(Entries provided)

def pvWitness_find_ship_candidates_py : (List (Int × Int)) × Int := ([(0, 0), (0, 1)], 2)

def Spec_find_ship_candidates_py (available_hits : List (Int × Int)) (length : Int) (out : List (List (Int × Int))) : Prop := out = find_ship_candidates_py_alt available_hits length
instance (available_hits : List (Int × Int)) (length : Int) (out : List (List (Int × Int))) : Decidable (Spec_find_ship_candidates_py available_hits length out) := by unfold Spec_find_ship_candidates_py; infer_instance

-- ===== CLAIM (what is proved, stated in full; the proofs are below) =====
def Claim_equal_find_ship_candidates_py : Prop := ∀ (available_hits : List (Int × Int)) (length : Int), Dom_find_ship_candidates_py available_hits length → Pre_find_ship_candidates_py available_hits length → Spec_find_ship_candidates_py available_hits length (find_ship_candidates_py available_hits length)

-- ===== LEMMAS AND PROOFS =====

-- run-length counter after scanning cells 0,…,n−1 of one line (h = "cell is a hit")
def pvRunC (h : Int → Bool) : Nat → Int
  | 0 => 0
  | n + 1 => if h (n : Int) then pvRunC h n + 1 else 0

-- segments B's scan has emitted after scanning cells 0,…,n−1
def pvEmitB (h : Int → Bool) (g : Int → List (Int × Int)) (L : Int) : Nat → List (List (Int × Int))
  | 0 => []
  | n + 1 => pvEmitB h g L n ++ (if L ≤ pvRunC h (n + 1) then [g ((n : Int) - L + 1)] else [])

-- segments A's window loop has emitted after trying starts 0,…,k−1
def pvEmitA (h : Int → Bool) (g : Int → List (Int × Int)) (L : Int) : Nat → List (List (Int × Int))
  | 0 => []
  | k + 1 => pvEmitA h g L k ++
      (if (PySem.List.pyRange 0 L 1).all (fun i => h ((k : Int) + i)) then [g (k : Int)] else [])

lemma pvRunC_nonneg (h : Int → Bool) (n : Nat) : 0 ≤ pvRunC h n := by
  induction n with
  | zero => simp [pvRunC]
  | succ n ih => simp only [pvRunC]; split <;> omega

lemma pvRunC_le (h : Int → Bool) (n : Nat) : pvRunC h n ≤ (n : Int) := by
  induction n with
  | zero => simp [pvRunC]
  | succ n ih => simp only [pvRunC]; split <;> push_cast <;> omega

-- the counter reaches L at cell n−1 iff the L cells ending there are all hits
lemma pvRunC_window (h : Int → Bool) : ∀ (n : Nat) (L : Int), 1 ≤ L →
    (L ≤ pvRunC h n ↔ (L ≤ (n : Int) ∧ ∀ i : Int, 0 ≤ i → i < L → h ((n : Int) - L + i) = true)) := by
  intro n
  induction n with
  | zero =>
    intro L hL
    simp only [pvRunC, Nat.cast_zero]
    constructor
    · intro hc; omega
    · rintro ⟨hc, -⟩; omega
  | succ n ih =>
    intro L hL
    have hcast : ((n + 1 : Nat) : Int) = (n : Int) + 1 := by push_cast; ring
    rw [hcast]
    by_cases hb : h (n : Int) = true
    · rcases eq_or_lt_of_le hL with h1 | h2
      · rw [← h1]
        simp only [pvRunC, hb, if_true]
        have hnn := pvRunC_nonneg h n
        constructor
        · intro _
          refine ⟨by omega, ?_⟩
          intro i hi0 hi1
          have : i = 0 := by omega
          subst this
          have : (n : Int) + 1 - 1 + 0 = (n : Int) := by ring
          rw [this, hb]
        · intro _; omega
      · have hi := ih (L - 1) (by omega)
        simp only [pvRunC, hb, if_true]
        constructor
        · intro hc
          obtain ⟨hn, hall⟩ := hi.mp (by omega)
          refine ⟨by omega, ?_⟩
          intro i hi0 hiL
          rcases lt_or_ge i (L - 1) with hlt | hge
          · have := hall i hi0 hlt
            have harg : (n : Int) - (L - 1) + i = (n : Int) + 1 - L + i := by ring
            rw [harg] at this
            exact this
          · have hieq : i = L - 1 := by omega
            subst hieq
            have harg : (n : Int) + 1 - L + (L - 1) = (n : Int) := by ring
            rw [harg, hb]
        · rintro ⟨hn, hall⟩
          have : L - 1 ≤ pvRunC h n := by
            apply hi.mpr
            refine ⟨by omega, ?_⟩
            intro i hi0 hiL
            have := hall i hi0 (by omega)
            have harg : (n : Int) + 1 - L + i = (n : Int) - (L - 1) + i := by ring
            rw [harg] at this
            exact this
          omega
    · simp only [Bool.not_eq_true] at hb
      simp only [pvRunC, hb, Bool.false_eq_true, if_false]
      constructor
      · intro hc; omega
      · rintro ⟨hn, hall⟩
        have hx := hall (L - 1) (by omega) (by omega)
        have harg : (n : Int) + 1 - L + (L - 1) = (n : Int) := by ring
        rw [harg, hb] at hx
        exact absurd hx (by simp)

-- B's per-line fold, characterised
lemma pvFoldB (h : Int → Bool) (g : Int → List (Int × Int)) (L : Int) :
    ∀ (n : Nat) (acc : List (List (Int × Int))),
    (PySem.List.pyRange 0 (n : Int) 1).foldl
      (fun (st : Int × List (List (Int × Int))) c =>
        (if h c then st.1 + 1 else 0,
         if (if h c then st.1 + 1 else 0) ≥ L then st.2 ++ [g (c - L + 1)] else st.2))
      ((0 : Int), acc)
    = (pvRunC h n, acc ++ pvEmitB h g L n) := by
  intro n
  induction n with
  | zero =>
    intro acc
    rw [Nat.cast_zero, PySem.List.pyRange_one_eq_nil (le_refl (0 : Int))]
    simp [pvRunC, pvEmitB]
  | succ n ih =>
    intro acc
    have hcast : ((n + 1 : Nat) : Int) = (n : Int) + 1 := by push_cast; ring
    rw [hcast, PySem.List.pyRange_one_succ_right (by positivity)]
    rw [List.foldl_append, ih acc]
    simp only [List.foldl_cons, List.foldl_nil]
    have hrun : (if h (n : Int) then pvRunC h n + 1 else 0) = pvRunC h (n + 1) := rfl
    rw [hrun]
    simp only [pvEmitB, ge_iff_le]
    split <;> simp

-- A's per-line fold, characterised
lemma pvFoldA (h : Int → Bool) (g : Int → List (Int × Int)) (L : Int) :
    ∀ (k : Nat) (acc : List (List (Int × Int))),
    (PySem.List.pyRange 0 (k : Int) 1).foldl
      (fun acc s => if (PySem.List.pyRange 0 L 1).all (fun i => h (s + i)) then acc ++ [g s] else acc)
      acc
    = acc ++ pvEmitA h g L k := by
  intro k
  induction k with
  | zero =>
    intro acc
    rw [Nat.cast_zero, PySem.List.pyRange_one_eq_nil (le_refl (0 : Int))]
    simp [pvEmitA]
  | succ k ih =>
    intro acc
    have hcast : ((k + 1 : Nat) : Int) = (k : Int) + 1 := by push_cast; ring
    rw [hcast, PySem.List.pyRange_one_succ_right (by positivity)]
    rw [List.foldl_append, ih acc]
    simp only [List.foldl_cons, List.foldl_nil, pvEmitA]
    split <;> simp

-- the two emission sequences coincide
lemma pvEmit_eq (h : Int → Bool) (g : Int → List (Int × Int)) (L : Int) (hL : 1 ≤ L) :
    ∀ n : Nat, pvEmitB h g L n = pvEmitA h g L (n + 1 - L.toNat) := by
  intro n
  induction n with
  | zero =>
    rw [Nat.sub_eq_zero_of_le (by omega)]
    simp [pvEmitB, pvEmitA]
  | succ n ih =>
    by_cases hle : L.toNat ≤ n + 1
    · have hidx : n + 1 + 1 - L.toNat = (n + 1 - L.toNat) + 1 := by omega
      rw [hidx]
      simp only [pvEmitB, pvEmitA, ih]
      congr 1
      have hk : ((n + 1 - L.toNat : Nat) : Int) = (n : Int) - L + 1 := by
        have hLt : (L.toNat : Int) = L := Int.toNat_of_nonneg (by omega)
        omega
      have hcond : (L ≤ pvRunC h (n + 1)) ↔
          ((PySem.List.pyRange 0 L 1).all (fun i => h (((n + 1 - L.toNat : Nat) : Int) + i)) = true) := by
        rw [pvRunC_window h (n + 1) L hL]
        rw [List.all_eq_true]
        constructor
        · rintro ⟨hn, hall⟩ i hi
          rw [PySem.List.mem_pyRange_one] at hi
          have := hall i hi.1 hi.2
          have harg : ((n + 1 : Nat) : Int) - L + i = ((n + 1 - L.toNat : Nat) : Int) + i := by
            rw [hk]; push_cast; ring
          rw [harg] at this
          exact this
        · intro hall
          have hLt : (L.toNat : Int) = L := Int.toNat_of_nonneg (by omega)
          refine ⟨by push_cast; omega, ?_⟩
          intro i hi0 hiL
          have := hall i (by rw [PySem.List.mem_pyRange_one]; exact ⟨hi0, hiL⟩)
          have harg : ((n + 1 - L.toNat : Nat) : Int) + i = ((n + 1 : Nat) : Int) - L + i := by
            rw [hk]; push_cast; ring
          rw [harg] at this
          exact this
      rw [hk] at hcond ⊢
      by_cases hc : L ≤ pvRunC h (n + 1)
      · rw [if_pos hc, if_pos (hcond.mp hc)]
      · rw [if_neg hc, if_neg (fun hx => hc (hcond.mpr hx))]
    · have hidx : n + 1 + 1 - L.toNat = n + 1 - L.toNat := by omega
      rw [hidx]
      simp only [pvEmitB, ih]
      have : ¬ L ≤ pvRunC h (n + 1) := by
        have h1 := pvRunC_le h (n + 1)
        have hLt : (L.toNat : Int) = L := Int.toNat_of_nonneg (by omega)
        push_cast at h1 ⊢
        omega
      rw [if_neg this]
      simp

(End Entries provided)
(Entries provided)

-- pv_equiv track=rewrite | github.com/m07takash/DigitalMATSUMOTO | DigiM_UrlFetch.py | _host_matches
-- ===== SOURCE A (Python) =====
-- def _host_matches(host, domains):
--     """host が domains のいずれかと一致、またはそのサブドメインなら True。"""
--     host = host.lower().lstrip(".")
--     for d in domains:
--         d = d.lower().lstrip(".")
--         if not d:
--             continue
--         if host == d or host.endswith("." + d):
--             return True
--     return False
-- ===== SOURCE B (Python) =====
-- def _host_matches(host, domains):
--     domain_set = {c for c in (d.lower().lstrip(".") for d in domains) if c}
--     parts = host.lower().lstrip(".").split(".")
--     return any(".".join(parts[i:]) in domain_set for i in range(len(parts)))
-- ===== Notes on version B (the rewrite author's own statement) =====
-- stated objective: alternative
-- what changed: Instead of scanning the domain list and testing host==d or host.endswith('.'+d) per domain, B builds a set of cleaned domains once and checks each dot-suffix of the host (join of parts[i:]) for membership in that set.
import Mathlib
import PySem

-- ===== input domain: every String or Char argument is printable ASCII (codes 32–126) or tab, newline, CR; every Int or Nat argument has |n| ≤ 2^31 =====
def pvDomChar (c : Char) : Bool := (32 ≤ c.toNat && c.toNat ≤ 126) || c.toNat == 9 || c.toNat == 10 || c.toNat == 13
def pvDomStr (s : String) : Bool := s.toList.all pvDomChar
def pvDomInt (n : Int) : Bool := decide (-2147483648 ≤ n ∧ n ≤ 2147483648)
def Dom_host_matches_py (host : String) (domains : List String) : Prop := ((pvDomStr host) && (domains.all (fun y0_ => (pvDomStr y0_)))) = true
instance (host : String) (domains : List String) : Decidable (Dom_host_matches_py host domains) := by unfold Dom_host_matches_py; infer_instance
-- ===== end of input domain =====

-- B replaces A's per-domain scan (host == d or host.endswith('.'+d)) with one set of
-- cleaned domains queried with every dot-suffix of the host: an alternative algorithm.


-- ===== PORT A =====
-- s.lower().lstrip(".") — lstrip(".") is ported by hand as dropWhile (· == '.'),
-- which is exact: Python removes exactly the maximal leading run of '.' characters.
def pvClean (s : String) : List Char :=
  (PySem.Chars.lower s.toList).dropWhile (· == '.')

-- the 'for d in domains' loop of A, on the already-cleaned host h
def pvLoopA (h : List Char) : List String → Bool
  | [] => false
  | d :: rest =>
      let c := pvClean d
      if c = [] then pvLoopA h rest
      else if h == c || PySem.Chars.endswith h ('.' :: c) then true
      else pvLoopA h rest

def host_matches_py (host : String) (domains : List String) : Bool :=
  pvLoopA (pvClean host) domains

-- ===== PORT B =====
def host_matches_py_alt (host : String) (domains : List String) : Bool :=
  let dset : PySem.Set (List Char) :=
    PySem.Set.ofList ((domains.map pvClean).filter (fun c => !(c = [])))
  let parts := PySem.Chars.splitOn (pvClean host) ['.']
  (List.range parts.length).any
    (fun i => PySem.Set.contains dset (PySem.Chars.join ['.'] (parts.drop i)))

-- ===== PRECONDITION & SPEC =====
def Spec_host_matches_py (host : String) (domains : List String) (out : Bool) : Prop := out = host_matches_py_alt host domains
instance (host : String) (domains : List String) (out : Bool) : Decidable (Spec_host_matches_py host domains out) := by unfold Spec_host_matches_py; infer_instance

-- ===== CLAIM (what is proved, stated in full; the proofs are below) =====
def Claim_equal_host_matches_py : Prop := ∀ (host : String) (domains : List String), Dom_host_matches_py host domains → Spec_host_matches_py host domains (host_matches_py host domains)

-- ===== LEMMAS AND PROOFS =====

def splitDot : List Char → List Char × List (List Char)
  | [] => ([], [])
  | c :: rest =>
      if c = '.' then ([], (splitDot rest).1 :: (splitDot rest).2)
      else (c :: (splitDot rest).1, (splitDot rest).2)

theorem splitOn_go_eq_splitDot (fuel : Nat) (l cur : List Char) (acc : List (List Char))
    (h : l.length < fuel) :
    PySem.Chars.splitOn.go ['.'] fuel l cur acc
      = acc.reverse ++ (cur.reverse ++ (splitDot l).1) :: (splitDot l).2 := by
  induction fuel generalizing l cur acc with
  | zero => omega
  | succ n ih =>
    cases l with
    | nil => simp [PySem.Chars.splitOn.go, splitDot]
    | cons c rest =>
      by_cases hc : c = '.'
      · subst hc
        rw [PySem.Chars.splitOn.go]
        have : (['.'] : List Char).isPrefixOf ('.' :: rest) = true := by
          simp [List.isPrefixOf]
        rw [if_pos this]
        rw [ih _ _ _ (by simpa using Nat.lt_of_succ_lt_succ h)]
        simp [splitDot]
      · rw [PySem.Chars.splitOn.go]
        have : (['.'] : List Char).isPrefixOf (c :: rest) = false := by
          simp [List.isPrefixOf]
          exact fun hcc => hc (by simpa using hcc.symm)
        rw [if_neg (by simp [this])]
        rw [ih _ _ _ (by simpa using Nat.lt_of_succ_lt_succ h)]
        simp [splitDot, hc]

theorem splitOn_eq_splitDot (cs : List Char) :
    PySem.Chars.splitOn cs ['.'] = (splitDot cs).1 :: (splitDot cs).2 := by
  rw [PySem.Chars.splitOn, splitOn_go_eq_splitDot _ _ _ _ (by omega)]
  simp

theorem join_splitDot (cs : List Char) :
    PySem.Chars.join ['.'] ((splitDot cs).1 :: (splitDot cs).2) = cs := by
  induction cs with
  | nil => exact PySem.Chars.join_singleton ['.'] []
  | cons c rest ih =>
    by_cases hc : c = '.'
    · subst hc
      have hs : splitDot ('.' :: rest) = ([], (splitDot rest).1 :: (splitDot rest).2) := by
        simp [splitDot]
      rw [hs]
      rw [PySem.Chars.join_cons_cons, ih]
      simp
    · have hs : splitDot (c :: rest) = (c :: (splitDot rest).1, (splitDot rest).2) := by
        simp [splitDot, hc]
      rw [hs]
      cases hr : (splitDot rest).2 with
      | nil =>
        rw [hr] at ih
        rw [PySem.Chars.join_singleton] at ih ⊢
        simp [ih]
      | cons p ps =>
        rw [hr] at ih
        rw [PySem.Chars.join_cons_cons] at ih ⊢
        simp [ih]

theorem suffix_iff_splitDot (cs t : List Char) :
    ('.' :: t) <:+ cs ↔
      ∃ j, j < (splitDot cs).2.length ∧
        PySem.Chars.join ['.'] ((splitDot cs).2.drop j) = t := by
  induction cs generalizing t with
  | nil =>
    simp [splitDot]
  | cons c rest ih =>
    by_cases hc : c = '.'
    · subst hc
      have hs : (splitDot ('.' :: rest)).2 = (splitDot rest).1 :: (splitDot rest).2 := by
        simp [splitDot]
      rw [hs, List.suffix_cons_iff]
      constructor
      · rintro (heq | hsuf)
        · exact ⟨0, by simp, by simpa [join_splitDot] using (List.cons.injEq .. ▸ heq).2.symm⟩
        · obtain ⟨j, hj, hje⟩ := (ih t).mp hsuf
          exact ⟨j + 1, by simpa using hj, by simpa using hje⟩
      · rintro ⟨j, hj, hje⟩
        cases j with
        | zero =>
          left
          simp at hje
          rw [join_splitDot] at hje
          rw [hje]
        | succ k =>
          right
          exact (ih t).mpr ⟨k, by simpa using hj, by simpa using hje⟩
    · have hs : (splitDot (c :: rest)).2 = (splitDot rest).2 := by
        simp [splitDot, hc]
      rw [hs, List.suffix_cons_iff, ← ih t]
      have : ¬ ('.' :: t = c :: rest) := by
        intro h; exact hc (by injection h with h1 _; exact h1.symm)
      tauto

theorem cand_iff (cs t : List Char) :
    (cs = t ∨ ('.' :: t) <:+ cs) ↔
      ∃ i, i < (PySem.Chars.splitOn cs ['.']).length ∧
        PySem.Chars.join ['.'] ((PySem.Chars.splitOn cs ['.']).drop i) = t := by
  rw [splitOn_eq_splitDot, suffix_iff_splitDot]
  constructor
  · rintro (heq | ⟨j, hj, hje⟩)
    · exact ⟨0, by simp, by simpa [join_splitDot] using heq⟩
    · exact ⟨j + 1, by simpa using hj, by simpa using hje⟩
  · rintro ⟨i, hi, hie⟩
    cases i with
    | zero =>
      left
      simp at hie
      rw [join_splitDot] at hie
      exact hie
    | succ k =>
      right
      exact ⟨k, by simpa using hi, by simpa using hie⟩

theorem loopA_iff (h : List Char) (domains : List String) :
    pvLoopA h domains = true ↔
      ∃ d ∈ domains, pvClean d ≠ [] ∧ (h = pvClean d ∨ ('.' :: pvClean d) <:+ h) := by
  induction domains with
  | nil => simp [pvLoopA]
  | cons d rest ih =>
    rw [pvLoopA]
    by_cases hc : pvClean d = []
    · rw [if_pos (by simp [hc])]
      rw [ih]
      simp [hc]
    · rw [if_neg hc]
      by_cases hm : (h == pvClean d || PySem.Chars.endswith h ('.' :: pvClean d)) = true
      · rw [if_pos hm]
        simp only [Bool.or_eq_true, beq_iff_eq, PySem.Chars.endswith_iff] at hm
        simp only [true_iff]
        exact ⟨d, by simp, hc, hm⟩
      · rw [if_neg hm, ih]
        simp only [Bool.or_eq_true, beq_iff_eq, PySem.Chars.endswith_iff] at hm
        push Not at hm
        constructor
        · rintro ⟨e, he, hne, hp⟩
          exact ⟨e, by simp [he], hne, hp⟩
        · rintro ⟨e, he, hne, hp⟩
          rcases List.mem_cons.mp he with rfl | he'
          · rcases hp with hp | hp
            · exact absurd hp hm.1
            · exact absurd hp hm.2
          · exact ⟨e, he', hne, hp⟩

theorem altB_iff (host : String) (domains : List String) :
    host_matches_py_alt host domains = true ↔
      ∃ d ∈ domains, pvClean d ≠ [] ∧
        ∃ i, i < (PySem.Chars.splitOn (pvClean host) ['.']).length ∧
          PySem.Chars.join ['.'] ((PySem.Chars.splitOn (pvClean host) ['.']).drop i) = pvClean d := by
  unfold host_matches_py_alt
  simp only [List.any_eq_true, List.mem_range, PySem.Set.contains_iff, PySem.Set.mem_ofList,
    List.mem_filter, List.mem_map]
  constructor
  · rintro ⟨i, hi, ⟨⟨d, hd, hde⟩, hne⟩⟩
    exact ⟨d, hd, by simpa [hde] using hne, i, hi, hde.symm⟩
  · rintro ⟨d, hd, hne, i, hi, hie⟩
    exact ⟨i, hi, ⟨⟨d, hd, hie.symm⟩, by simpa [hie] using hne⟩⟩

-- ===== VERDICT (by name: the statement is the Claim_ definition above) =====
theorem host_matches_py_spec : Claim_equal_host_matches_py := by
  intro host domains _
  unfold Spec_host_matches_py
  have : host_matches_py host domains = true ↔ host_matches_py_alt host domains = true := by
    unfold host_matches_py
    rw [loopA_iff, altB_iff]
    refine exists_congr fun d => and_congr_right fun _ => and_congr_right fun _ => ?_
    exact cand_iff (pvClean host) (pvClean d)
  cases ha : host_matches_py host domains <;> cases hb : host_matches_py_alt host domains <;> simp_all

(End Entries provided)

**Exercise**
Which lines above include the string "fuel"? Show them.

**Your solution**
theorem splitOn_go_eq_splitDot (fuel : Nat) (l cur : List Char) (acc : List (List Char))
    (h : l.length < fuel) :
    PySem.Chars.splitOn.go ['.'] fuel l cur acc
  induction fuel generalizing l cur acc with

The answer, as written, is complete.